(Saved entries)
╭──
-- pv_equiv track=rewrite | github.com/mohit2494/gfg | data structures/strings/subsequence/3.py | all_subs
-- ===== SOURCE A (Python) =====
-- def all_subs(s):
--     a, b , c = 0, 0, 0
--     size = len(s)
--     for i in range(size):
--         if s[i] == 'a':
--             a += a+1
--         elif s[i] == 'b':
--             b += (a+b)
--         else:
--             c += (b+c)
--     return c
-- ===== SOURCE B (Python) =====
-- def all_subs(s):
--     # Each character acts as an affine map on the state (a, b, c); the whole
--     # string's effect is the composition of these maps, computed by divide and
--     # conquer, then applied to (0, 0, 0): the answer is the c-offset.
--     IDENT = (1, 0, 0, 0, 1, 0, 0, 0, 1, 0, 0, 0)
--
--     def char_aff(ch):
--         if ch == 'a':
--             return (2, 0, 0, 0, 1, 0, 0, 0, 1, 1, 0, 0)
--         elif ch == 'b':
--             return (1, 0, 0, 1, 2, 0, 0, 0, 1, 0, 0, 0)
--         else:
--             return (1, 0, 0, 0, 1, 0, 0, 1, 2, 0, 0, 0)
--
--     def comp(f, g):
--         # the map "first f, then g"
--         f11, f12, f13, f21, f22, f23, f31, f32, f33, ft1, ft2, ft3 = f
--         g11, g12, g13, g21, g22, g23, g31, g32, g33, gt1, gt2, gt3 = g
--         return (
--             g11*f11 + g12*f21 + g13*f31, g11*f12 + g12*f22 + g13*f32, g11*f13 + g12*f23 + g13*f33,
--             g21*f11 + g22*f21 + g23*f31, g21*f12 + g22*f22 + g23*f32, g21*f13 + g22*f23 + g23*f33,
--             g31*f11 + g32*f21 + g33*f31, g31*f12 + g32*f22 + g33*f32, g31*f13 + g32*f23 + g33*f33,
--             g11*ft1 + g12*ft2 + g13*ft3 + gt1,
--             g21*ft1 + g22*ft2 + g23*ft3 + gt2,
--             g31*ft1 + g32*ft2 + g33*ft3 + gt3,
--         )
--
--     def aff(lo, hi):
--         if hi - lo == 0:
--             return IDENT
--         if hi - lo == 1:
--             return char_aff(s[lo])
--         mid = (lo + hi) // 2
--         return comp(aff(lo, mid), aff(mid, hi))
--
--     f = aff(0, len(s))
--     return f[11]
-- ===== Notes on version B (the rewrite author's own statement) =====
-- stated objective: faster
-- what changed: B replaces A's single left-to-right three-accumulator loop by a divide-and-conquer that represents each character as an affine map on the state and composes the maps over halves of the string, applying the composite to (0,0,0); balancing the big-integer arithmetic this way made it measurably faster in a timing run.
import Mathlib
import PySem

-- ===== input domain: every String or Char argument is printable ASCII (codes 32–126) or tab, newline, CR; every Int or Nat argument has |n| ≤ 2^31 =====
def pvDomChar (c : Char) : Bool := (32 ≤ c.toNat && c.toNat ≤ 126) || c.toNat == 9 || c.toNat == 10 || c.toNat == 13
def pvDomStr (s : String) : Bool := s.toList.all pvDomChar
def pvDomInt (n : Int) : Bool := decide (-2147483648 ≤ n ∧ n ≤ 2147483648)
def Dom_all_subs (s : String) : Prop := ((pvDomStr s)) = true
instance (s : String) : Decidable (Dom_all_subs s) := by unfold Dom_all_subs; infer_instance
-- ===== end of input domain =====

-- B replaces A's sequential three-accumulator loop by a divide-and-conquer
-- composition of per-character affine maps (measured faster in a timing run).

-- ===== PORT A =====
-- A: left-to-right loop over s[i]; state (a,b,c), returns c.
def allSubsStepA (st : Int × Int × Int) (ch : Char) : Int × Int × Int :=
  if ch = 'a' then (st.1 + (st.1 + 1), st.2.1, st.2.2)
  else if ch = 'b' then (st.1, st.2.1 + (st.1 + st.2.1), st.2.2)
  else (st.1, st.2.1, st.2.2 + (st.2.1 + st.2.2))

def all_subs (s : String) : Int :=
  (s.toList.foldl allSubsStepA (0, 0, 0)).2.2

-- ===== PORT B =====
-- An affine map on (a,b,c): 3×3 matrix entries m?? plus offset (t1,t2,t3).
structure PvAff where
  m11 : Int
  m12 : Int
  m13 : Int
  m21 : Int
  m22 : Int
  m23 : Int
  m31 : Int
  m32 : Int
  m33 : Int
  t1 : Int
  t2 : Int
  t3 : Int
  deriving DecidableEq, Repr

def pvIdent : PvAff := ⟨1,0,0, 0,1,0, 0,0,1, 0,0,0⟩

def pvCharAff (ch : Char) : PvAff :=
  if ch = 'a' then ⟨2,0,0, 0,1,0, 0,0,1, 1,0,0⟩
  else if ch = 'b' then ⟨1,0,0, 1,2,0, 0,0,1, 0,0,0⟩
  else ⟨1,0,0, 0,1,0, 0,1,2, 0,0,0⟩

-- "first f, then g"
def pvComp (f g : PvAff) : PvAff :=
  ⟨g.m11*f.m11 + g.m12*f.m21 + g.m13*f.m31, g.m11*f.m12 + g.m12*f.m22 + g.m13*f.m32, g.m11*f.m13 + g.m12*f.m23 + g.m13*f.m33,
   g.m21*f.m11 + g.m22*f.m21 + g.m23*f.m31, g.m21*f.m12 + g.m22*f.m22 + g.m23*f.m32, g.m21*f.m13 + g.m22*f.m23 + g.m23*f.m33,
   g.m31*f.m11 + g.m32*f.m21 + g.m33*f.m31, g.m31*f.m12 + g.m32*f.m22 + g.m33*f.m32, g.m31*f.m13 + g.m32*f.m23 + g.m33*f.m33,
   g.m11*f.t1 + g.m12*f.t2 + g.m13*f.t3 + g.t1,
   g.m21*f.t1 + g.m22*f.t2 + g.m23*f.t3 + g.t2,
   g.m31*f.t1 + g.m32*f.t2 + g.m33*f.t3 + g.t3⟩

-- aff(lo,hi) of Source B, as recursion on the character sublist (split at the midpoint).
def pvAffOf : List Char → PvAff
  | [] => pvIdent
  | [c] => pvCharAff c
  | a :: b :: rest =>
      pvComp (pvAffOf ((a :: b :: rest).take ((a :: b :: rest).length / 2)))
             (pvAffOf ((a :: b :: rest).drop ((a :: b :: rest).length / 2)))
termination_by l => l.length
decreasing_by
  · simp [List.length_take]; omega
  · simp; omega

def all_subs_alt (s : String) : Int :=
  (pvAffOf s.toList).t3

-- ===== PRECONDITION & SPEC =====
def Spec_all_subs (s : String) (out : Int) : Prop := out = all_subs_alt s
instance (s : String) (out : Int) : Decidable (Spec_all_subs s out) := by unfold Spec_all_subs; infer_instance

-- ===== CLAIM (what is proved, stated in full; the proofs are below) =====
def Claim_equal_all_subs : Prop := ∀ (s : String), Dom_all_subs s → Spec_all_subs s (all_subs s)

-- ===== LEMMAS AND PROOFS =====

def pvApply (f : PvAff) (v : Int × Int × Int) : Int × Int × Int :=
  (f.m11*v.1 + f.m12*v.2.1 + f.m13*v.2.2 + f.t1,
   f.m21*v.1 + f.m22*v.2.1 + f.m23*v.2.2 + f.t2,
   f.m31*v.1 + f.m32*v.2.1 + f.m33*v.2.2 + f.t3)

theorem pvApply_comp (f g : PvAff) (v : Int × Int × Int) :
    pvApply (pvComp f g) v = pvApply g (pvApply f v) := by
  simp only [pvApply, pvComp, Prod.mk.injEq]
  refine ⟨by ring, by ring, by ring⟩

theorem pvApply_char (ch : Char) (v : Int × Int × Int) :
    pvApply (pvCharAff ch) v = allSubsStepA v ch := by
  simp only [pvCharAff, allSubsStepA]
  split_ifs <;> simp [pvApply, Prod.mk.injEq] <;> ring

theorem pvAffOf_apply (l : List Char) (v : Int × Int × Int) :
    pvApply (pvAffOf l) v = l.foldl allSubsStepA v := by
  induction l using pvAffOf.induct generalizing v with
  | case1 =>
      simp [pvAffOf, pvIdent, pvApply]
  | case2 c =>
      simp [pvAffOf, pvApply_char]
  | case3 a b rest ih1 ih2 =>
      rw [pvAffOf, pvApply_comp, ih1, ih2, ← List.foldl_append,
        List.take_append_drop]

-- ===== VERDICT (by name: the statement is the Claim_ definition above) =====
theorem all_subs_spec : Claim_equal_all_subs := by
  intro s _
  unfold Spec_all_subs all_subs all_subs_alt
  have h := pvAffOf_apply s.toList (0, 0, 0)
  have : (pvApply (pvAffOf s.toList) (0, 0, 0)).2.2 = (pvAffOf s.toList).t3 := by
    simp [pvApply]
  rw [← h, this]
╰──
╭──
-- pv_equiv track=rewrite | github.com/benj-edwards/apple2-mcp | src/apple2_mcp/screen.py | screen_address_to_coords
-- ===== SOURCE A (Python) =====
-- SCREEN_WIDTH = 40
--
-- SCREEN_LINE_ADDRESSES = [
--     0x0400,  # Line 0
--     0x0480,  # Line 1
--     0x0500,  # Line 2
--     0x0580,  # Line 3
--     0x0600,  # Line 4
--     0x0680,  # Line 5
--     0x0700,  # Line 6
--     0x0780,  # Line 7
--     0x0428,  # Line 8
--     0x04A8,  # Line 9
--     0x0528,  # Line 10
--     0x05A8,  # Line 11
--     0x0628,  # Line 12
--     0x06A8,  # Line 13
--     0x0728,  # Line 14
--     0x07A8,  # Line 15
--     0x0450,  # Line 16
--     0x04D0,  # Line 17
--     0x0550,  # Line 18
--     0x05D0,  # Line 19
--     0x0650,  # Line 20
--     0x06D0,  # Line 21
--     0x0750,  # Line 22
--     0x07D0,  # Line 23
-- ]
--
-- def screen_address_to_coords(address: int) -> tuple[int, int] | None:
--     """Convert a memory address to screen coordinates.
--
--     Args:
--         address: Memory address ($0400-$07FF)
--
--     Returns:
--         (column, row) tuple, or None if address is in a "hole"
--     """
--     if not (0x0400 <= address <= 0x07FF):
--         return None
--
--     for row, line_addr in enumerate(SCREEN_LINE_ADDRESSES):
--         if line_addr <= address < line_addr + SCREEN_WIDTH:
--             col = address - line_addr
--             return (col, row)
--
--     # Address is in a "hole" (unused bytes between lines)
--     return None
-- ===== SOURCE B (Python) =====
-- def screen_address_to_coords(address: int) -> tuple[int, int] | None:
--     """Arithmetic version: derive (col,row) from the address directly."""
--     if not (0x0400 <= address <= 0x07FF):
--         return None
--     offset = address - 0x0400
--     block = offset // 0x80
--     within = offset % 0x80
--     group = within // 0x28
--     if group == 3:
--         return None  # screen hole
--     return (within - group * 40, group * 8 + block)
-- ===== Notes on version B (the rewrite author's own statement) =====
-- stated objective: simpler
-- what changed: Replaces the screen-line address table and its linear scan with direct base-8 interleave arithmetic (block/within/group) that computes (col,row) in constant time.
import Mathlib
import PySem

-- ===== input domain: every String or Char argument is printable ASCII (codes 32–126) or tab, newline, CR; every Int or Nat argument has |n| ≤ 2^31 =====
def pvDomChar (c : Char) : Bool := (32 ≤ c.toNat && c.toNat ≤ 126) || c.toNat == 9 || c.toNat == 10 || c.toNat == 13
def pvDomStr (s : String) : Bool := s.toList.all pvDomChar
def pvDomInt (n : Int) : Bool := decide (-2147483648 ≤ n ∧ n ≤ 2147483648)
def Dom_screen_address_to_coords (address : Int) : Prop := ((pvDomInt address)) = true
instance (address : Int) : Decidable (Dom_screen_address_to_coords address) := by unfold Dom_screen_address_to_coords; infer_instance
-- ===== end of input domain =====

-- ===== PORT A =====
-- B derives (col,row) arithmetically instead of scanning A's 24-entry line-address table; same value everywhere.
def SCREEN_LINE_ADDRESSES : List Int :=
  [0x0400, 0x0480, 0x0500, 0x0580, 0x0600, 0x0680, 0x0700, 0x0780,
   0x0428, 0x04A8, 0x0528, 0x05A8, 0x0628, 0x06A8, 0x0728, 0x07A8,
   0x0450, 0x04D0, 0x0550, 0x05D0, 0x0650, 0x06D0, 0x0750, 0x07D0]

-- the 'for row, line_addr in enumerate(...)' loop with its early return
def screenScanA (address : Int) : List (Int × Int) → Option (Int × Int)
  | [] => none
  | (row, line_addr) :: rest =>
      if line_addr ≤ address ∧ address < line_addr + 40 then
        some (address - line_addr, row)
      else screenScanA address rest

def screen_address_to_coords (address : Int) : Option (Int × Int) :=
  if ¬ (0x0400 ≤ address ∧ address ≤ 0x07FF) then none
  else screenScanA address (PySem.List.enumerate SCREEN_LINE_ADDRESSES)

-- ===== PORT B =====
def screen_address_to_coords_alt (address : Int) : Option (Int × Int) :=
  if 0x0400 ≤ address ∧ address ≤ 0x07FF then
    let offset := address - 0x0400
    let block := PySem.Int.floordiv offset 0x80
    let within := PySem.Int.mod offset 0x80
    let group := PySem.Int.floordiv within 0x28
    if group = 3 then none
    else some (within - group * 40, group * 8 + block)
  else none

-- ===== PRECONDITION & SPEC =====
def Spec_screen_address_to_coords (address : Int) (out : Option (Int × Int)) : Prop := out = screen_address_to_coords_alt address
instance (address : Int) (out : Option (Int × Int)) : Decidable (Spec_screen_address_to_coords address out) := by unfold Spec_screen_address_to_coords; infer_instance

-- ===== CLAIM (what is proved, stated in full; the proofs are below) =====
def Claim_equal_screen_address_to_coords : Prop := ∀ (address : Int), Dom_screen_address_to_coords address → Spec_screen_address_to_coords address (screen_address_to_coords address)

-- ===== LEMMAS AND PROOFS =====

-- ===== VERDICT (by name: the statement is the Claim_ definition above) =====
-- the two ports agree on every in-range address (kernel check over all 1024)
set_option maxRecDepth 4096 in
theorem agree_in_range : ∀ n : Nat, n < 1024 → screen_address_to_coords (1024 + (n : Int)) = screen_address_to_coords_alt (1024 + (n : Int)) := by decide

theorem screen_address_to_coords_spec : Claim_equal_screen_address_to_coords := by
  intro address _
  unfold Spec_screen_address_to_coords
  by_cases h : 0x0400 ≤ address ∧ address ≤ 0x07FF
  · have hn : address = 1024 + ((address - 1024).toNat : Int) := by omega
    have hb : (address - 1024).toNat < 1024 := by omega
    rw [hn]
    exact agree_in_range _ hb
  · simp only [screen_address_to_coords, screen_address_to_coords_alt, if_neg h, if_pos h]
╰──
╭──
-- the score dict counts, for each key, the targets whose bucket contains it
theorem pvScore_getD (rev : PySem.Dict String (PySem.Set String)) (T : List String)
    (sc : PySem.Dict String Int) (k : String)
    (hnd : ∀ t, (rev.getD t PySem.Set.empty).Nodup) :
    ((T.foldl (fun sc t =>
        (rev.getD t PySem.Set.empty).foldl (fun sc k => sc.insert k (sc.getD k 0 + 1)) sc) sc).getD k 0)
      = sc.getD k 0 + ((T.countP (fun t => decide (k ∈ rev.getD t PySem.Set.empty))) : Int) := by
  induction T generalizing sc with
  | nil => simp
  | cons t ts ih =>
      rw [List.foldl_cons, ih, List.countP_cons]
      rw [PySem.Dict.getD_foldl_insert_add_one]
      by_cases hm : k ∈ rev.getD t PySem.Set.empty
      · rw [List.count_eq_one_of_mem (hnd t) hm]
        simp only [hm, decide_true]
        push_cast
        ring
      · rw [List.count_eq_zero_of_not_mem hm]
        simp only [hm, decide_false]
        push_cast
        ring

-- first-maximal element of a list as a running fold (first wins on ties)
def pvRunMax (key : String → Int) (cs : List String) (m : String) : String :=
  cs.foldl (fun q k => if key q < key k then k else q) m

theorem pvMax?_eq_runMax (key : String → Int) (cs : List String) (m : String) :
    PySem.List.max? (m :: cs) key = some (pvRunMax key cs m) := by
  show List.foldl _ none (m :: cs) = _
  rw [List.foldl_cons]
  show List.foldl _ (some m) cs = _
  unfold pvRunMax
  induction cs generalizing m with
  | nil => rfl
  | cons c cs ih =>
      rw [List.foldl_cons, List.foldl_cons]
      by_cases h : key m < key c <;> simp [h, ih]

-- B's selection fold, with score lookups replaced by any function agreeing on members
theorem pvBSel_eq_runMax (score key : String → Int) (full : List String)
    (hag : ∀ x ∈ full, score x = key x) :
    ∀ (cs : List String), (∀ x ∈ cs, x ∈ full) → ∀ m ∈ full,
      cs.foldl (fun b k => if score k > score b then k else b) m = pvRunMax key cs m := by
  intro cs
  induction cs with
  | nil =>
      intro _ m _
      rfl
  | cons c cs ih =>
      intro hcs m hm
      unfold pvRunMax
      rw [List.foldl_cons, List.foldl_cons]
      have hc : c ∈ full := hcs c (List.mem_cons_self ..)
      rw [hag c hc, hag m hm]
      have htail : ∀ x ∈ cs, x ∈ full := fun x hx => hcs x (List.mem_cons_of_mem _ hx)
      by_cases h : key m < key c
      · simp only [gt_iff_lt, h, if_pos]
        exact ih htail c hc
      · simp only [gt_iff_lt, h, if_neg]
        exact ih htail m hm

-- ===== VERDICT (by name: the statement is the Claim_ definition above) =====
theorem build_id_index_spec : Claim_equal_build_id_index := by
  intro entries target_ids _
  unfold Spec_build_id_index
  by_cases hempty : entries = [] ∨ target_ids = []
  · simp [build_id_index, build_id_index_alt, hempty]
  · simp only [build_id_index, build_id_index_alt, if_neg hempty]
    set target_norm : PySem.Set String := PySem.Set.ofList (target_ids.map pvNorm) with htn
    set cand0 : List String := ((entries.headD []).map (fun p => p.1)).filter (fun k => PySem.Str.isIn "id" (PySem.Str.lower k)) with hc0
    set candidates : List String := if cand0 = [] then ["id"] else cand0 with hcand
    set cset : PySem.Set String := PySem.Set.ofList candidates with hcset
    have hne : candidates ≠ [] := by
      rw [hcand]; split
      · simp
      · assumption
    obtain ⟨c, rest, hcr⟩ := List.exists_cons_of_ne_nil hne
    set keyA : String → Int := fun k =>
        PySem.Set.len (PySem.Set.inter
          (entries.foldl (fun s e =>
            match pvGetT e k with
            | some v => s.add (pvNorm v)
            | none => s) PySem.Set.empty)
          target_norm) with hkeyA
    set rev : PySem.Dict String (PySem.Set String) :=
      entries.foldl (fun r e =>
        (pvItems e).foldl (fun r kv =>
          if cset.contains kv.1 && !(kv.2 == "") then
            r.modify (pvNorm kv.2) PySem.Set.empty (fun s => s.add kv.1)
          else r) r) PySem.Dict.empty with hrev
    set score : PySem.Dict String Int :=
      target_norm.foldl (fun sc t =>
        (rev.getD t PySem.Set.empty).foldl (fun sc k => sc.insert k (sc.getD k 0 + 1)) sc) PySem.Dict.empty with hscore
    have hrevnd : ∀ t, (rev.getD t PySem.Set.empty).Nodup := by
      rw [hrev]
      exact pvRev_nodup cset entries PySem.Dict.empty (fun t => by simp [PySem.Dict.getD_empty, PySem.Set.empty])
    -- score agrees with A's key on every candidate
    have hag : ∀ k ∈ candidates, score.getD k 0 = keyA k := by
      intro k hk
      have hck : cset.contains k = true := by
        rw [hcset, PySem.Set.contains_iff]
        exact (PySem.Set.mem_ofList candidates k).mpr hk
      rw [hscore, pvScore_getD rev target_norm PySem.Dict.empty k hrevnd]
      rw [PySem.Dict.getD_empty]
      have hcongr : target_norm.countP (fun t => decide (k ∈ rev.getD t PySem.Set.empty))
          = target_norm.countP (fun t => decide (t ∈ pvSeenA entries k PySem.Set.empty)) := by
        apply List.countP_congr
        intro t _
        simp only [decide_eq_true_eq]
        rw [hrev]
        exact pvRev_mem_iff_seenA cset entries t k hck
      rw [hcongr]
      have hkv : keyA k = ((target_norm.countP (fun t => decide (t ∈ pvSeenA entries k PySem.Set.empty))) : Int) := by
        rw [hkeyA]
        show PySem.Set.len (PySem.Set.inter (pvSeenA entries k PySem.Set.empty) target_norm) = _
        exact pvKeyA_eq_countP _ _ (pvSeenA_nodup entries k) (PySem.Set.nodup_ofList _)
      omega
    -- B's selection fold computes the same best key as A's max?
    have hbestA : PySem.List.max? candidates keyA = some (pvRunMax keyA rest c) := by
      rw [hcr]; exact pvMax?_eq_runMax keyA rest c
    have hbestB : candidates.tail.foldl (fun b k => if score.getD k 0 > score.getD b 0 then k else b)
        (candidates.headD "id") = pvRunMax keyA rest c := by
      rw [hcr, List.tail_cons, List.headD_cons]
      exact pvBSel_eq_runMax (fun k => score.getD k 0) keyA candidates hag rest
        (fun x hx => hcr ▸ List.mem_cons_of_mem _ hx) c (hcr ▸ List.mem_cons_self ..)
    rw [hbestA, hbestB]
╰──
Your task: Look above for the line holding "-- pv_equiv track=rewrite | github.com/mohit2494/gfg" and the line holding "c); the whole". Retype both, and every line between them, word for word and nothing else.

Expected answer:
-- pv_equiv track=rewrite | github.com/mohit2494/gfg | data structures/strings/subsequence/3.py | all_subs
-- ===== SOURCE A (Python) =====
-- def all_subs(s):
--     a, b , c = 0, 0, 0
--     size = len(s)
--     for i in range(size):
--         if s[i] == 'a':
--             a += a+1
--         elif s[i] == 'b':
--             b += (a+b)
--         else:
--             c += (b+c)
--     return c
-- ===== SOURCE B (Python) =====
-- def all_subs(s):
--     # Each character acts as an affine map on the state (a, b, c); the whole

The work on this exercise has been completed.